MissBattleaxe · 01/12/2014 10:39

YANBU.

Bless her!

Parenting is a million times harder than I ever thought it would be and my kids do not behave in the delightful, reasonable ways I had hoped for whilst pregnant.

capercaillie · 01/12/2014 10:42

Yes I thought that. It worked with DS.

Then DD turned up. Completely different child. Still haven't worked out what works. She's 5.
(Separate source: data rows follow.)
-- pv_equiv track=rewrite | github.com/APNovichkov/python-datastructures | base-conversions/base_conversion.py | decode_digits
-- ===== SOURCE A (Python) =====
-- import string
--
-- def decode_digits(digits, base):
--     output = 0
--     index = 0
--     for digit in digits:
--         if digit not in string.digits:
--             digit = convert_char_to_num(digit)
--
--         output += int(digit) * (base**(len(digits) - 1 - index))
--         index += 1
--
--     return output
--
-- def convert_char_to_num(input_char):
--     ascii_keyval = 65
--     return int(ord(input_char.upper()) - ascii_keyval) + 10
-- ===== SOURCE B (Python) =====
-- import string
--
-- def decode_digits(digits, base):
--     # Horner's method: one multiply-add per character, no exponentiation.
--     output = 0
--     for digit in digits:
--         if digit in string.digits:
--             val = ord(digit) - 48
--         else:
--             val = ord(digit.upper()) - 65 + 10
--         output = output * base + val
--     return output
-- ===== Notes on version B (the rewrite author's own statement) =====
-- stated objective: faster
-- what changed: Replaces the per-position computation of int(digit)*base**(len-1-i) with Horner's method (output = output*base + digit_value), removing all exponentiations.
import Mathlib
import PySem

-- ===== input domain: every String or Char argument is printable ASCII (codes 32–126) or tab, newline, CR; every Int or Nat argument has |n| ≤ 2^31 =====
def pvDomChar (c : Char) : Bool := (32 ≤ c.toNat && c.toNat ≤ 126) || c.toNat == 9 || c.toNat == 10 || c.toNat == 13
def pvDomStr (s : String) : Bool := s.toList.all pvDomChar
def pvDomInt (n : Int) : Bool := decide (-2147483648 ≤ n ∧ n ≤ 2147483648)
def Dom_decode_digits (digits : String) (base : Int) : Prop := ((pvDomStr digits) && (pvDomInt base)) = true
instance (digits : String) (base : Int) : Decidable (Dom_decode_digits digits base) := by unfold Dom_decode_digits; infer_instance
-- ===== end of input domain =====

-- B is Horner's method (output = output*base + digit_value), removing A's per-position exponentiation; return value only, no side effects.

-- ===== PORT A =====
-- helper convert_char_to_num: int(ord(input_char.upper()) - 65) + 10  (upperChar = single-char str.upper, exact on ASCII)
def convert_char_to_num (input_char : Char) : Int :=
  ((PySem.Chars.upperChar input_char).toNat : Int) - 65 + 10

-- for-loop over the characters with state (output, index); int(digit) on a char of
-- string.digits is its code minus 48 (exact there); base**(len-1-index) with the Nat
-- exponent len-1-index, which is the Python exponent at every iteration (index < len).
def decode_digits (digits : String) (base : Int) : Int :=
  let n := digits.toList.length
  (digits.toList.foldl
    (fun (st : Int × Nat) digit =>
      let d : Int := if digit ∈ "0123456789".toList then (digit.toNat : Int) - 48
                     else convert_char_to_num digit
      (st.1 + d * base ^ (n - 1 - st.2), st.2 + 1))
    (0, 0)).1

-- ===== PORT B =====
-- per-character value: ord(digit)-48 for an ASCII digit, else ord(digit.upper())-65+10
def pvValB (digit : Char) : Int :=
  if digit ∈ "0123456789".toList then (digit.toNat : Int) - 48
  else ((PySem.Chars.upperChar digit).toNat : Int) - 65 + 10

def decode_digits_alt (digits : String) (base : Int) : Int :=
  digits.toList.foldl (fun output digit => output * base + pvValB digit) 0

-- ===== PRECONDITION & SPEC =====
def Spec_decode_digits (digits : String) (base : Int) (out : Int) : Prop := out = decode_digits_alt digits base
instance (digits : String) (base : Int) (out : Int) : Decidable (Spec_decode_digits digits base out) := by unfold Spec_decode_digits; infer_instance

-- ===== CLAIM (what is proved, stated in full; the proofs are below) =====
def Claim_equal_decode_digits : Prop := ∀ (digits : String) (base : Int), Dom_decode_digits digits base → Spec_decode_digits digits base (decode_digits digits base)

-- ===== LEMMAS AND PROOFS =====

-- the common positional value Σ d_i · base^(n-1-i), written structurally
def pvPoly (base : Int) : List Char → Int
  | [] => 0
  | c :: t => pvValB c * base ^ t.length + pvPoly base t

-- the digit value computed inline by A's loop body is pvValB
theorem pvValA_eq (c : Char) :
    (if c ∈ "0123456789".toList then (c.toNat : Int) - 48 else convert_char_to_num c)
      = pvValB c := by
  simp [pvValB, convert_char_to_num]

theorem pvB_fold (base : Int) : ∀ (l : List Char) (a : Int),
    l.foldl (fun output digit => output * base + pvValB digit) a
      = a * base ^ l.length + pvPoly base l := by
  intro l
  induction l with
  | nil => intro a; simp [pvPoly]
  | cons c t ih =>
    intro a
    simp only [List.foldl_cons, ih, pvPoly, List.length_cons]
    ring

theorem pvA_fold (base : Int) (n : Nat) : ∀ (l : List Char) (out : Int) (idx : Nat),
    idx + l.length = n →
    (l.foldl
      (fun (st : Int × Nat) digit =>
        let d : Int := if digit ∈ "0123456789".toList then (digit.toNat : Int) - 48
                       else convert_char_to_num digit
        (st.1 + d * base ^ (n - 1 - st.2), st.2 + 1))
      (out, idx)).1 = out + pvPoly base l := by
  intro l
  induction l with
  | nil => intro out idx _; simp [pvPoly]
  | cons c t ih =>
    intro out idx h
    have hexp : n - 1 - idx = t.length := by simp at h; omega
    simp only [List.foldl_cons, pvPoly]
    rw [ih _ (idx + 1) (by simp at h ⊢; omega), pvValA_eq, hexp]
    ring

-- ===== VERDICT (by name: the statement is the Claim_ definition above) =====
theorem decode_digits_spec : Claim_equal_decode_digits := by
  intro digits base _
  show decode_digits digits base = decode_digits_alt digits base
  unfold decode_digits decode_digits_alt
  rw [pvB_fold, pvA_fold base digits.toList.length digits.toList 0 0 (by simp)]
  ring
PlumpingUpPartridge · 01/12/2014 10:46

OP I started a very very similar thread a few months ago and got ROASTED. Good luck!

I agree with you, btw ;)

maninawomansworld · 02/12/2014 17:49

YABU to be so condescending.
DW and I were among the last of our families / friendship groups to have children so we had a lot of experience watching others and seeing what they got right / wrong. Also we got a lot of practice babysitting and the like, so by the time ours came along we pretty much knew how we were going do things.
Lots of friends / family had their own 2p worth to say about our parenting plans, most think us a bit harsh. We aren't shouty or aggressive and don't administer really harsh punishments based on temper but we take absolutely no nonsense from ours and never have from day 1. They get one warning to stop and then there is a consistent, measured consequence. However we sleep very soundly at night, we can take them almost anywhere and 99% of the time they are no trouble whatsoever.

Let your friend do what she wants without judging. Personally I agree with you, I don't think this softly softly, wishy-washy approach works particularly well either but it is the parents prerogative to try. They also have to deal with the fallout if it doesn't work.